TASK INPUT »
-- pv_equiv track=rewrite | github.com/LouieShao/BWR | core/BWR_Compress.py | BWR_Encode
-- ===== SOURCE A (Python) =====
-- import math
--
-- def BWR_Encode(imgdif,totalbytes):
--     tempoutputbyte=0 # Store the byte generated now 0..255
--     tempoutputbit=7 # The bit number of tempoutputbyte handled now
--     currentbyte=0 # Store the byte handled now 0..(totalbytes-1)
--     currentbit=8 # The bit number handled now 0..8
--     outputarr=[] # The array for output
--     while currentbit>=0:
--         while currentbyte<=totalbytes-1:
--             tempoutputbyte|=((imgdif[currentbyte]&int(math.pow(2,currentbit)))>>currentbit)<<tempoutputbit
--             tempoutputbit-=1
--             if tempoutputbit<0:
--                 outputarr.append(tempoutputbyte)
--                 tempoutputbyte=0
--                 tempoutputbit=7
--             currentbyte+=1
--         currentbit-=1
--         currentbyte=0
--     if tempoutputbit!=7: # Flush the tempoutputbyte if it had data left
--         outputarr.append(tempoutputbyte)
--     return outputarr
-- ===== SOURCE B (Python) =====
-- def BWR_Encode(imgdif, totalbytes):
--     # Pass 1: transpose into the flat bit-plane sequence (bit 8 down to 0, bytes in order).
--     bits = [(imgdif[i] >> bit) & 1 for bit in range(8, -1, -1) for i in range(totalbytes)]
--     # Pass 2: pack MSB-first in chunks of 8; a final short chunk is zero-padded implicitly.
--     out = []
--     while bits:
--         chunk, bits = bits[:8], bits[8:]
--         out.append(sum(b << (7 - j) for j, b in enumerate(chunk)))
--     return out
-- ===== Notes on version B (the rewrite author's own statement) =====
-- stated objective: simpler
-- what changed: A fuses transposition and packing in one nested loop with a carry byte/bit-counter automaton and a final flush; B first builds the flat bit-plane sequence in one comprehension and then packs it in independent chunks of 8, with no carried packing state.
import Mathlib
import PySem

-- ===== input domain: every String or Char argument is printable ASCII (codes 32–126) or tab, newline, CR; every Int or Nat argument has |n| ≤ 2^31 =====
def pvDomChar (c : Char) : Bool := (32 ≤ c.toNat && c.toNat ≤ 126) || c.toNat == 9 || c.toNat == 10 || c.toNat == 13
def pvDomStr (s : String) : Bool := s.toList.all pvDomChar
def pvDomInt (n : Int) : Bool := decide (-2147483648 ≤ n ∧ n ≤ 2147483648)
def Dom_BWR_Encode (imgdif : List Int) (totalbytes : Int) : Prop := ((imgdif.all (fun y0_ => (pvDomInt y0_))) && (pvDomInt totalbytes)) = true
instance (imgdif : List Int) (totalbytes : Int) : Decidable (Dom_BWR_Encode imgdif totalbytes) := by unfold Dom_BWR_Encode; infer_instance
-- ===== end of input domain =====

-- B replaces A's fused transpose-and-pack loop (carry byte + bit counter + final flush)
-- by a two-pass decomposition: build the flat bit-plane sequence, then pack chunks of 8.

-- ===== PORT A =====
-- inner `while currentbyte<=totalbytes-1` loop; state = (tempoutputbyte, tempoutputbit, outputarr).
-- imgdif[currentbyte] is in range under Pre_ (pyGetD's default is never used there);
-- int(math.pow(2,currentbit)) = 2^currentbit exactly (currentbit is 0..8, so .toNat is exact);
-- Python's &, |, <<, >> are PySem.Int.band / PySem.Int.bor / <<< / >>> (tempoutputbit is 0..7 when used, so .toNat is exact).
def bwrInner (imgdif : List Int) (totalbytes currentbit currentbyte tb tbit : Int)
    (out : List Int) : Int × Int × List Int :=
  if h : currentbyte ≤ totalbytes - 1 then
    let tb' := PySem.Int.bor tb
      ((PySem.Int.band (PySem.List.pyGetD imgdif currentbyte 0) (2 ^ currentbit.toNat)
          >>> currentbit.toNat) <<< tbit.toNat)
    if tbit - 1 < 0 then
      bwrInner imgdif totalbytes currentbit (currentbyte + 1) 0 7 (out ++ [tb'])
    else
      bwrInner imgdif totalbytes currentbit (currentbyte + 1) tb' (tbit - 1) out
  else (tb, tbit, out)
termination_by (totalbytes - currentbyte).toNat
decreasing_by all_goals omega

-- outer `while currentbit>=0` loop (currentbyte is reset to 0 each pass)
def bwrOuter (imgdif : List Int) (totalbytes currentbit tb tbit : Int)
    (out : List Int) : Int × Int × List Int :=
  if _h : currentbit ≥ 0 then
    let st := bwrInner imgdif totalbytes currentbit 0 tb tbit out
    bwrOuter imgdif totalbytes (currentbit - 1) st.1 st.2.1 st.2.2
  else (tb, tbit, out)
termination_by (currentbit + 1).toNat
decreasing_by omega

def BWR_Encode (imgdif : List Int) (totalbytes : Int) : List Int :=
  let st := bwrOuter imgdif totalbytes 8 0 7 []
  if st.2.1 ≠ 7 then st.2.2 ++ [st.1] else st.2.2

-- ===== PORT B =====
-- sum(b << (7 - j) for j, b in enumerate(chunk)); j is 0..7 inside a chunk, so (7 - j).toNat is exact
def bwrChunkVal (chunk : List Int) : Int :=
  (PySem.List.enumerate chunk).foldl (fun s jb => s + jb.2 <<< (7 - jb.1).toNat) 0

-- while bits: chunk, bits = bits[:8], bits[8:]; out.append(chunkVal)
def bwrPack (bits : List Int) : List Int :=
  if h : bits = [] then []
  else bwrChunkVal (PySem.List.slice bits none (some 8))
        :: bwrPack (PySem.List.slice bits (some 8) none)
termination_by bits.length
decreasing_by
  have hs := PySem.List.slice_from bits (a := 8) (by norm_num)
  rw [hs]
  cases bits with
  | nil => exact absurd rfl h
  | cons x xs => simp

-- bits = [(imgdif[i] >> bit) & 1 for bit in range(8,-1,-1) for i in range(totalbytes)]
-- (bit is 8..0, so bit.toNat is exact; imgdif[i] in range under Pre_)
def BWR_Encode_alt (imgdif : List Int) (totalbytes : Int) : List Int :=
  bwrPack ((PySem.List.pyRange 8 (-1) (-1)).flatMap (fun bit =>
    (PySem.List.pyRange 0 totalbytes 1).map (fun i =>
      PySem.Int.band (PySem.List.pyGetD imgdif i 0 >>> bit.toNat) 1)))

-- ===== PRECONDITION & SPEC =====
-- Pre_ excludes exactly the inputs where A raises IndexError (totalbytes exceeds len(imgdif)).
def Pre_BWR_Encode (imgdif : List Int) (totalbytes : Int) : Prop :=
  totalbytes ≤ (imgdif.length : Int)
instance (imgdif : List Int) (totalbytes : Int) : Decidable (Pre_BWR_Encode imgdif totalbytes) := by
  unfold Pre_BWR_Encode; infer_instance

def pvWitness_BWR_Encode : List Int × Int := ([1, 300], 2)

def Spec_BWR_Encode (imgdif : List Int) (totalbytes : Int) (out : List Int) : Prop := out = BWR_Encode_alt imgdif totalbytes
instance (imgdif : List Int) (totalbytes : Int) (out : List Int) : Decidable (Spec_BWR_Encode imgdif totalbytes out) := by unfold Spec_BWR_Encode; infer_instance

-- ===== CLAIM (what is proved, stated in full; the proofs are below) =====
def Claim_equal_BWR_Encode : Prop := ∀ (imgdif : List Int) (totalbytes : Int), Dom_BWR_Encode imgdif totalbytes → Pre_BWR_Encode imgdif totalbytes → Spec_BWR_Encode imgdif totalbytes (BWR_Encode imgdif totalbytes)

-- ===== LEMMAS AND PROOFS =====

-- A's packing automaton: one step of the inner-loop body on state (tempbyte, tempbit, out)
def autoStep (st : Int × Int × List Int) (b : Int) : Int × Int × List Int :=
  let tb' := PySem.Int.bor st.1 (b <<< st.2.1.toNat)
  if st.2.1 - 1 < 0 then (0, 7, st.2.2 ++ [tb']) else (tb', st.2.1 - 1, st.2.2)

def bitOf (imgdif : List Int) (b i : Int) : Int :=
  PySem.Int.band (PySem.List.pyGetD imgdif i 0 >>> b.toNat) 1

def plane (imgdif : List Int) (n b : Int) : List Int :=
  (PySem.List.pyRange 0 n 1).map (bitOf imgdif b)

def bitsFrom (imgdif : List Int) (n : Int) : Nat → List Int
  | 0 => plane imgdif n 0
  | Nat.succ k => plane imgdif n ((k : Int) + 1) ++ bitsFrom imgdif n k

def flushSt (st : Int × Int × List Int) : List Int :=
  if st.2.1 ≠ 7 then st.2.2 ++ [st.1] else st.2.2

def partVal : List Int → Nat → Int
  | [], _ => 0
  | b :: c, j => b * 2 ^ (7 - j) + partVal c (j + 1)

-- (x & 2^b) >> b = (x >> b) & 1, for every Python int x
theorem bv_eq (v : Int) (b : Nat) :
    PySem.Int.band v (2 ^ b) >>> b = PySem.Int.band (v >>> b) 1 := by
  have hcast2 : ((2:Int) ^ b) = ((2 ^ b : Nat) : Int) := by push_cast; ring
  rw [PySem.Int.band_one, PySem.Int.mod_eq_emod_of_pos (by norm_num),
    Int.shiftRight_eq_div_pow, Int.shiftRight_eq_div_pow]
  by_cases hv : 0 ≤ v
  · obtain ⟨n, rfl⟩ : ∃ n : Nat, v = (n : Int) := ⟨v.toNat, (Int.toNat_of_nonneg hv).symm⟩
    rw [hcast2, PySem.Int.band_natCast, ← Int.natCast_div, Nat.and_two_pow]
    have h1 : (n.testBit b).toNat * 2 ^ b / 2 ^ b = n / 2 ^ b % 2 := by
      rw [Nat.mul_div_cancel _ (by positivity), Nat.toNat_testBit]
    rw [h1]
    have h2 : ((n:Int)) / ((2^b : Nat) : Int) = ((n / 2^b : Nat) : Int) := (Int.natCast_div n (2^b)).symm
    rw [h2]
    omega
  · obtain ⟨m, rfl⟩ : ∃ m : Nat, v = -(m : Int) - 1 := ⟨(-v-1).toNat, by omega⟩
    have hb2 : (0:Int) < ((2^b : Nat) : Int) := by positivity
    rw [hcast2]
    unfold PySem.Int.band
    rw [if_neg (by omega), if_pos (le_of_lt hb2)]
    have ht : (((2^b : Nat) : Int)).toNat = 2^b := Int.toNat_natCast _
    have hm : (-(-(m:Int) - 1) - 1).toNat = m := by omega
    rw [ht, hm, Nat.and_comm, Nat.and_two_pow, Nat.toNat_testBit]
    set t := m / 2 ^ b % 2 with htdef
    have ht1 : t ≤ 1 := by omega
    have hq : (-(m:Int) - 1) / ((2^b : Nat) : Int) = -((m / 2^b : Nat) : Int) - 1 := by
      have hmdm := Nat.mod_add_div m (2^b)
      have hlt := Nat.mod_lt m (y := 2^b) (by positivity)
      have hP1 : 1 ≤ 2^b := Nat.one_le_two_pow
      refine ((Int.ediv_emod_unique (a := -(m:Int) - 1) (b := ((2^b:Nat):Int))
        (q := -((m / 2^b : Nat) : Int) - 1) (r := ((2^b - 1 - m % 2^b : Nat) : Int)) hb2).2
        ⟨?_, by positivity, by omega⟩).1
      have h1 : ((2^b - 1 - m % 2^b : Nat) : Int) = ((2^b:Nat):Int) - 1 - ((m % 2^b : Nat) : Int) := by omega
      have hm2 : ((m:Nat) : Int) = ((m % 2^b : Nat):Int) + ((2^b:Nat):Int) * ((m / 2^b : Nat):Int) := by
        exact_mod_cast hmdm.symm
      rw [h1, hm2]; ring
    rw [hq]
    have h3 : ((2 ^ b - t * 2 ^ b : Nat) : Int) / ((2^b : Nat) : Int) = ((1 - t : Nat) : Int) := by
      rw [← Int.natCast_div]
      congr 1
      rw [show 2^b - t * 2^b = (1-t) * 2^b by rw [Nat.sub_mul, one_mul]]
      rw [Nat.mul_div_cancel _ (by positivity)]
    rw [h3]
    omega

-- every element of B's bit list is 0 or 1
theorem bitOf_cases (imgdif : List Int) (b i : Int) : bitOf imgdif b i = 0 ∨ bitOf imgdif b i = 1 := by
  unfold bitOf
  rw [PySem.Int.band_one]
  have h1 := PySem.Int.mod_nonneg (a := PySem.List.pyGetD imgdif i 0 >>> b.toNat) (b := 2) (by norm_num)
  have h2 := PySem.Int.mod_lt (a := PySem.List.pyGetD imgdif i 0 >>> b.toNat) (b := 2) (by norm_num)
  omega

theorem inner_eq (imgdif : List Int) (n cbit cb tb tbit : Int) (out : List Int) :
    bwrInner imgdif n cbit cb tb tbit out =
      List.foldl autoStep (tb, tbit, out)
        ((PySem.List.pyRange cb n 1).map (fun i =>
          PySem.Int.band (PySem.List.pyGetD imgdif i 0) (2 ^ cbit.toNat) >>> cbit.toNat)) := by
  fun_induction bwrInner imgdif n cbit cb tb tbit out with
  | case1 cb tb tbit out h tb' h2 ih =>
    rw [PySem.List.pyRange_one_cons (by omega), List.map_cons, List.foldl_cons, ih]
    congr 1
    simp [autoStep, tb', h2]
  | case2 cb tb tbit out h tb' h2 ih =>
    rw [PySem.List.pyRange_one_cons (by omega), List.map_cons, List.foldl_cons, ih]
    congr 1
    simp [autoStep, tb', h2]
  | case3 cb tb tbit out h =>
    rw [PySem.List.pyRange_one_eq_nil (by omega)]
    simp

theorem planeA_eq (imgdif : List Int) (n cbit : Int) :
    (PySem.List.pyRange 0 n 1).map (fun i =>
        PySem.Int.band (PySem.List.pyGetD imgdif i 0) (2 ^ cbit.toNat) >>> cbit.toNat) =
      plane imgdif n cbit := by
  unfold plane
  congr 1
  funext i
  exact bv_eq _ _

theorem outer_eq (imgdif : List Int) (n : Int) (k : Nat) (tb tbit : Int) (out : List Int) :
    bwrOuter imgdif n (k : Int) tb tbit out =
      List.foldl autoStep (tb, tbit, out) (bitsFrom imgdif n k) := by
  induction k generalizing tb tbit out with
  | zero =>
    rw [bwrOuter]
    rw [dif_pos (by positivity), inner_eq, planeA_eq]
    rw [bwrOuter]
    rw [dif_neg (by norm_num)]
    simp [bitsFrom]
  | succ k ih =>
    rw [bwrOuter]
    rw [dif_pos (by positivity), inner_eq, planeA_eq]
    have hc : ((k+1 : Nat) : Int) - 1 = (k : Int) := by push_cast; ring
    rw [hc, ih]
    rw [show (bitsFrom imgdif n (k+1)) = plane imgdif n ((k : Int) + 1) ++ bitsFrom imgdif n k from rfl]
    rw [List.foldl_append]
    have hc2 : ((k+1 : Nat) : Int) = (k : Int) + 1 := by push_cast; ring
    rw [hc2]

ASSIGNED TASK » The answer should consist of the lines from the first line of the entries through the line with "array for output", copied exactly.

RESULT OF THE EXERCISE »
-- pv_equiv track=rewrite | github.com/LouieShao/BWR | core/BWR_Compress.py | BWR_Encode
-- ===== SOURCE A (Python) =====
-- import math
--
-- def BWR_Encode(imgdif,totalbytes):
--     tempoutputbyte=0 # Store the byte generated now 0..255
--     tempoutputbit=7 # The bit number of tempoutputbyte handled now
--     currentbyte=0 # Store the byte handled now 0..(totalbytes-1)
--     currentbit=8 # The bit number handled now 0..8
--     outputarr=[] # The array for output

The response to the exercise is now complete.